Prediction and Assessment of Acute Respiratory Distress Syndrome

This project aims to create novel computational methodologies that synthesize and integrate longitudinal electronic health data streams for real-time and continuous health status monitoring and early detection of disease. We will utilize these technologies to address the problem of monitoring patients with lung disease to detect the presence of the acute respiratory distress syndrome (ARDS) at early stages. The project combines the capabilities of two emerging fields of machine learning, privileged learning and learning from uncertain data, both highly relevant to healthcare applications. While the current project focuses on improving diagnosis of ARDS, the proposed learning methods will generalize across healthcare settings, allowing for better characterization of patient health status in both in-hospital and in-home settings via portable electronic monitoring devices.

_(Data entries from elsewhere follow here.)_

-- pv_equiv track=rewrite | github.com/wymcg/vid2led | util.py | generate_coordinate_table
-- ===== SOURCE A (Python) =====
-- def generate_coordinate_table(width, height, serpentine=False, vertical=False):
--     table = {}
--
--     if not vertical:
--         # the matrix is wired horizontally (ie. every row is sequentially wired)
--         for y in range(0, height):
--             for x in range(0, width):
--                 if not serpentine or (y % 2 == 0):
--                     # normal orientation row (horizontal)
--                     # all rows of non-serpentine matrices are like this
--                     # every other row of serpentine matrices are like this
--                     table[(x, y)] = (y * width) + x
--                 else:
--                     # flipped orientation row (horizontal)
--                     # every other row of serpentine matrices is like this
--                     table[(x, y)] = (y * width) + (width - x - 1)
--     else:
--         # the matrix is wired vertically (ie. each column is sequentially wired)
--         for x in range(0, width):
--             for y in range(0, height):
--                 if not serpentine or (x % 2 == 0):
--                     # normal orientation column (vertical)
--                     # all columns of non-serpentine matrices are like this
--                     # every other column of serpentine matrices are like this
--                     table[(x, y)] = (x * height) + y
--                 else:
--                     # flipped orientation row (vertical)
--                     # every other column of serpentine matrices are like this
--                     table[(x, y)] = (x * height) + (height - y - 1)
--
--     return table
-- ===== SOURCE B (Python) =====
-- def generate_coordinate_table(width, height, serpentine=False, vertical=False):
--     # One unified wiring-order pass: enumerate consecutive LED indices per line,
--     # reversing the whole block on flipped lines instead of per-cell arithmetic.
--     outer, inner = (width, height) if vertical else (height, width)
--     table = {}
--     led = 0
--     for o in range(outer):
--         block = list(range(led, led + inner))
--         if serpentine and o % 2 == 1:
--             block.reverse()
--         for i in range(inner):
--             key = (o, i) if vertical else (i, o)
--             table[key] = block[i]
--         led += inner
--     return table
-- ===== Notes on version B (the rewrite author's own statement) =====
-- stated objective: simpler
-- what changed: B replaces A's two duplicated nested loops with per-cell closed-form index arithmetic by one unified pass that enumerates consecutive LED indices per wiring line with a running counter and reverses the whole block on flipped serpentine lines.
import Mathlib
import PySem

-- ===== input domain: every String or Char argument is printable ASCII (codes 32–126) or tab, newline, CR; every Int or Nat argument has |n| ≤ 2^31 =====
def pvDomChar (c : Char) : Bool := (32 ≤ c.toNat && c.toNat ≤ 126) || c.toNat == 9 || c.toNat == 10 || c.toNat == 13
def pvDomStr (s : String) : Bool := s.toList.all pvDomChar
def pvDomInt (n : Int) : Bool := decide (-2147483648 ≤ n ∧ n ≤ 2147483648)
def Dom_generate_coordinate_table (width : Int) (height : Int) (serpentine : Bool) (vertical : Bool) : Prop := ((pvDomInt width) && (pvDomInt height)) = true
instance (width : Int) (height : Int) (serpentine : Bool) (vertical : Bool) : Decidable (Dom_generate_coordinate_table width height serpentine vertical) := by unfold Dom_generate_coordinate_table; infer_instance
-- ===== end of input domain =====

-- B replaces A's duplicated per-cell closed-form index arithmetic by one unified wiring-order pass:
-- consecutive LED indices are enumerated per line and the whole block reversed on flipped lines (objective: simpler).
-- The Python dict (unique keys (x,y)) is ported as PySem.Dict and returned as its items flattened to (x, y, led).

-- ===== PORT A =====
def generate_coordinate_table (width : Int) (height : Int) (serpentine : Bool) (vertical : Bool) : List (Int × Int × Int) :=
  let table : PySem.Dict (Int × Int) Int :=
    if !vertical then
      -- for y in range(0, height): for x in range(0, width): branch, table[(x,y)] = …
      (PySem.List.pyRange 0 height 1).foldl (fun t y =>
        (PySem.List.pyRange 0 width 1).foldl (fun t x =>
          if !serpentine || (PySem.Int.mod y 2 == 0) then
            t.insert (x, y) (y * width + x)
          else
            t.insert (x, y) (y * width + (width - x - 1))) t) PySem.Dict.empty
    else
      -- for x in range(0, width): for y in range(0, height): branch, table[(x,y)] = …
      (PySem.List.pyRange 0 width 1).foldl (fun t x =>
        (PySem.List.pyRange 0 height 1).foldl (fun t y =>
          if !serpentine || (PySem.Int.mod x 2 == 0) then
            t.insert (x, y) (x * height + y)
          else
            t.insert (x, y) (x * height + (height - y - 1))) t) PySem.Dict.empty
  table.items.map (fun p => (p.1.1, p.1.2, p.2))

-- ===== PORT B =====
def generate_coordinate_table_alt (width : Int) (height : Int) (serpentine : Bool) (vertical : Bool) : List (Int × Int × Int) :=
  let oi : Int × Int := if vertical then (width, height) else (height, width)
  let outer := oi.1
  let inner := oi.2
  -- state = (table, led); for o in range(outer): block = list(range(led, led+inner)); maybe reversed; assign
  let st : PySem.Dict (Int × Int) Int × Int :=
    (PySem.List.pyRange 0 outer 1).foldl (fun st o =>
      let block0 := PySem.List.pyRange st.2 (st.2 + inner) 1
      let block := if serpentine && (PySem.Int.mod o 2 == 1) then block0.reverse else block0
      let table :=
        (PySem.List.pyRange 0 inner 1).foldl (fun t i =>
          -- block[i]: i ∈ range(inner) is always in range of block (length inner), so the total form is exact here
          t.insert (if vertical then (o, i) else (i, o)) (PySem.List.pyGetD block i 0)) st.1
      (table, st.2 + inner)) (PySem.Dict.empty, 0)
  st.1.items.map (fun p => (p.1.1, p.1.2, p.2))

-- ===== PRECONDITION & SPEC =====
def Spec_generate_coordinate_table (width : Int) (height : Int) (serpentine : Bool) (vertical : Bool) (out : List (Int × Int × Int)) : Prop := out = generate_coordinate_table_alt width height serpentine vertical
instance (width : Int) (height : Int) (serpentine : Bool) (vertical : Bool) (out : List (Int × Int × Int)) : Decidable (Spec_generate_coordinate_table width height serpentine vertical out) := by unfold Spec_generate_coordinate_table; infer_instance

-- ===== CLAIM (what is proved, stated in full; the proofs are below) =====
def Claim_equal_generate_coordinate_table : Prop := ∀ (width : Int) (height : Int) (serpentine : Bool) (vertical : Bool), Dom_generate_coordinate_table width height serpentine vertical → Spec_generate_coordinate_table width height serpentine vertical (generate_coordinate_table width height serpentine vertical)

-- ===== LEMMAS AND PROOFS =====

-- an if around two inserts at the same key is an insert of an if (branch shape of A's inner loop)
theorem pv_ite_insert {κ ν : Type} [BEq κ] (t : PySem.Dict κ ν) (c : Prop) [Decidable c] (k : κ) (v₁ v₂ : ν) :
    (if c then t.insert k v₁ else t.insert k v₂) = t.insert k (if c then v₁ else v₂) :=
  (apply_ite (t.insert k) c v₁ v₂).symm

-- generic nested-loop shape: outer fold over distinct lines, inner fold inserting a full line of fresh keys, appends line by line
theorem pv_fold_items (w : Int) (key : Int → Int → Int × Int) (val : Int → Int → Int)
    (hinj : ∀ o i i', key i o = key i' o → i = i')
    (hsep : ∀ o o' i i', key i o = key i' o' → o = o') :
    ∀ (l : List Int), l.Nodup →
    ∀ (d : PySem.Dict (Int × Int) Int), d.keys.Nodup →
    (∀ o ∈ l, ∀ i, (key i o) ∉ d.keys) →
    (l.foldl (fun t o => (PySem.List.pyRange 0 w 1).foldl (fun t i => t.insert (key i o) (val i o)) t) d).items
      = d.items ++ l.flatMap (fun o => (PySem.List.pyRange 0 w 1).map (fun i => (key i o, val i o))) := by
  intro l
  induction l with
  | nil => intro _ d _ _; simp
  | cons o l ih =>
    intro hnd d hkeys hfresh
    have hrow : ((PySem.List.pyRange 0 w 1).foldl (fun t i => t.insert (key i o) (val i o)) d).items
        = d.items ++ (PySem.List.pyRange 0 w 1).map (fun i => (key i o, val i o)) := by
      apply PySem.Dict.items_foldl_insert_fresh
      · intro i _
        rw [PySem.Dict.contains_eq_decide_mem_keys]
        simpa using hfresh o (by simp) i
      · exact (PySem.List.nodup_pyRange_one 0 w).map
          (fun i i' h => hinj o i i' h)
    have hkeys' : ((PySem.List.pyRange 0 w 1).foldl (fun t i => t.insert (key i o) (val i o)) d).keys
        = PySem.Set.update d.keys ((PySem.List.pyRange 0 w 1).map (fun i => key i o)) :=
      PySem.Dict.keys_foldl_insert_key _ _ (fun _ i => val i o) d
    simp only [List.foldl_cons]
    rw [ih (List.nodup_cons.mp hnd).2 _
      (PySem.Dict.nodup_keys_foldl_insert_key _ _ _ d hkeys)
      (by
        intro o' ho' i hmem
        rw [hkeys'] at hmem
        rcases (PySem.Set.mem_update _ _ _).mp hmem with h | h
        · exact hfresh o' (by simp [ho']) i h
        · rcases List.mem_map.mp h with ⟨i', _, hkey⟩
          have heq : o = o' := hsep o o' i' i hkey
          exact (List.nodup_cons.mp hnd).1 (heq ▸ ho')),
      hrow, List.append_assoc, List.flatMap_cons]

-- B's running-led pair state: after n lines, led = inner * n and the dict fold sees led = inner * o at line o
theorem pv_led (inner : Int) (g : Int → Int → PySem.Dict (Int × Int) Int → PySem.Dict (Int × Int) Int) :
    ∀ (n : Nat),
    (PySem.List.pyRange 0 n 1).foldl (fun st o => (g st.2 o st.1, st.2 + inner)) (PySem.Dict.empty, 0)
      = ((PySem.List.pyRange 0 n 1).foldl (fun t o => g (inner * o) o t) PySem.Dict.empty, inner * n) := by
  intro n
  induction n with
  | zero => simp [PySem.List.pyRange]
  | succ n ih =>
    have h : ((n : Int) + 1) = ((n + 1 : Nat) : Int) := by push_cast; ring
    rw [← h, PySem.List.pyRange_one_succ_right (by positivity), List.foldl_append, List.foldl_append, ih]
    simp only [List.foldl_cons, List.foldl_nil]
    rw [Prod.mk.injEq]
    exact ⟨rfl, by ring⟩

-- per-cell value: indexing the (possibly reversed) consecutive block equals A's closed-form arithmetic
theorem pv_row_eq (w o : Int) (s : Bool) (ho : 0 ≤ o) :
    ∀ i ∈ PySem.List.pyRange 0 w 1,
      PySem.List.pyGetD (if s && (PySem.Int.mod o 2 == 1) then (PySem.List.pyRange (w*o) (w*o+w) 1).reverse else PySem.List.pyRange (w*o) (w*o+w) 1) i 0
        = if !s || (PySem.Int.mod o 2 == 0) then o*w + i else o*w + (w - i - 1) := by
  intro i hi
  obtain ⟨h0, h1⟩ := (PySem.List.mem_pyRange_one).mp hi
  have hm0 : 0 ≤ PySem.Int.mod o 2 := PySem.Int.mod_nonneg o (by norm_num)
  have hm2 : PySem.Int.mod o 2 < 2 := PySem.Int.mod_lt o (by norm_num)
  have hlen : (PySem.List.pyRange (w*o) (w*o+w) 1).length = w.toNat := by
    rw [PySem.List.length_pyRange_one]; omega
  have hfwd : PySem.List.pyGetD (PySem.List.pyRange (w*o) (w*o+w) 1) i 0 = o*w + i := by
    rw [PySem.List.pyGetD_eq_getElem _ 0 h0 (by rw [hlen]; omega),
      PySem.List.getElem_pyRange_one, Int.toNat_of_nonneg h0, mul_comm]
  have hrev : PySem.List.pyGetD ((PySem.List.pyRange (w*o) (w*o+w) 1).reverse) i 0 = o*w + (w - i - 1) := by
    rw [PySem.List.pyGetD_eq_getElem _ 0 h0 (by rw [List.length_reverse, hlen]; omega),
      List.getElem_reverse, PySem.List.getElem_pyRange_one]
    have : ((((PySem.List.pyRange (w*o) (w*o+w) 1).length - 1 - i.toNat : Nat)) : Int) = w - i - 1 := by
      rw [hlen]; omega
    rw [this]; ring
  cases s with
  | false => simpa using hfwd
  | true =>
    rcases (by omega : PySem.Int.mod o 2 = 0 ∨ PySem.Int.mod o 2 = 1) with hm | hm <;>
      rw [hm] <;> simp [hfwd, hrev]

-- both ports build the same items list (shared by the horizontal and vertical cases, `key` abstracts the axis order)
theorem pv_main (inner bound : Int) (s : Bool) (key : Int → Int → Int × Int)
    (hinj : ∀ o i i', key i o = key i' o → i = i')
    (hsep : ∀ o o' i i', key i o = key i' o' → o = o') :
    ((PySem.List.pyRange 0 bound 1).foldl (fun t o => (PySem.List.pyRange 0 inner 1).foldl
        (fun t i => t.insert (key i o) (if !s || (PySem.Int.mod o 2 == 0) then o*inner + i else o*inner + (inner - i - 1))) t) PySem.Dict.empty).items
    = (((PySem.List.pyRange 0 bound 1).foldl (fun st o =>
        ((PySem.List.pyRange 0 inner 1).foldl
          (fun t i => t.insert (key i o) (PySem.List.pyGetD (if s && (PySem.Int.mod o 2 == 1) then (PySem.List.pyRange st.2 (st.2 + inner) 1).reverse else PySem.List.pyRange st.2 (st.2 + inner) 1) i 0)) st.1, st.2 + inner))
        (PySem.Dict.empty, 0)).1).items := by
  by_cases hb : bound ≤ 0
  · have hnil : PySem.List.pyRange 0 bound 1 = [] :=
      List.eq_nil_of_length_eq_zero (by rw [PySem.List.length_pyRange_one]; omega)
    rw [hnil]; rfl
  · have hN : bound = ((bound.toNat : Nat) : Int) := (Int.toNat_of_nonneg (by omega)).symm
    have hled := pv_led inner (fun led o t => (PySem.List.pyRange 0 inner 1).foldl
      (fun t i => t.insert (key i o) (PySem.List.pyGetD (if s && (PySem.Int.mod o 2 == 1) then (PySem.List.pyRange led (led + inner) 1).reverse else PySem.List.pyRange led (led + inner) 1) i 0)) t) bound.toNat
    rw [hN]
    simp only [hled]
    rw [pv_fold_items inner key _ hinj hsep _ (PySem.List.nodup_pyRange_one 0 _)
        PySem.Dict.empty (by simp [PySem.Dict.keys_empty]) (by simp [PySem.Dict.keys_empty]),
      pv_fold_items inner key _ hinj hsep _ (PySem.List.nodup_pyRange_one 0 _)
        PySem.Dict.empty (by simp [PySem.Dict.keys_empty]) (by simp [PySem.Dict.keys_empty])]
    simp only [PySem.Dict.empty, List.nil_append]
    apply List.flatMap_congr
    intro o ho
    have ho0 : 0 ≤ o := ((PySem.List.mem_pyRange_one).mp ho).1
    apply List.map_congr_left
    intro i hi
    rw [pv_row_eq inner o s ho0 i hi]

-- ===== VERDICT (by name: the statement is the Claim_ definition above) =====
theorem generate_coordinate_table_spec : Claim_equal_generate_coordinate_table := by
  intro w h s v _
  unfold Spec_generate_coordinate_table generate_coordinate_table generate_coordinate_table_alt
  cases v with
  | false =>
    simp only [Bool.not_false, if_true, Bool.false_eq_true, if_false, pv_ite_insert]
    exact congrArg _ (pv_main w h s (fun i o => (i, o))
      (fun o i i' hk => (Prod.ext_iff.mp hk).1) (fun o o' i i' hk => (Prod.ext_iff.mp hk).2))
  | true =>
    simp only [Bool.not_true, if_true, Bool.false_eq_true, if_false, pv_ite_insert]
    exact congrArg _ (pv_main h w s (fun i o => (o, i))
      (fun o i i' hk => (Prod.ext_iff.mp hk).2) (fun o o' i i' hk => (Prod.ext_iff.mp hk).1))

Project Lead: Jonathan Gryak

Clinical Lead: Michael Sjoding

Project Team: Nick Reamaroon, Zijun Gao

Racial Disparities in Health: The Roles of Stress, Social Relations and the Cardiovascular System

Hypertension is the number one cause of racial disparities in mortality in the U.S. Understanding the mechanisms by which race is linked with the cardiovascular system is key for potentially reducing race disparities in hypertension and hypertension related mortality. The present study is guided by existing theories of racial health disparities, which suggest that racial health disparities are due to variations in long-term exposure to stress that are moderated by social relations and age.

Project Lead: Maryam Bagherian

Clinical Lead: Kira Birditt

This project has three aims:

  1. Test links between long-term stress exposure and short-term stress reactivity among Eurpoean American (EA) and AA adults.

  2. Examine age differences in long-term stress exposure and short-term reactivity by race.

  3. Determine how long-term social relationships moderate individual differences in stress exposure and reactivity.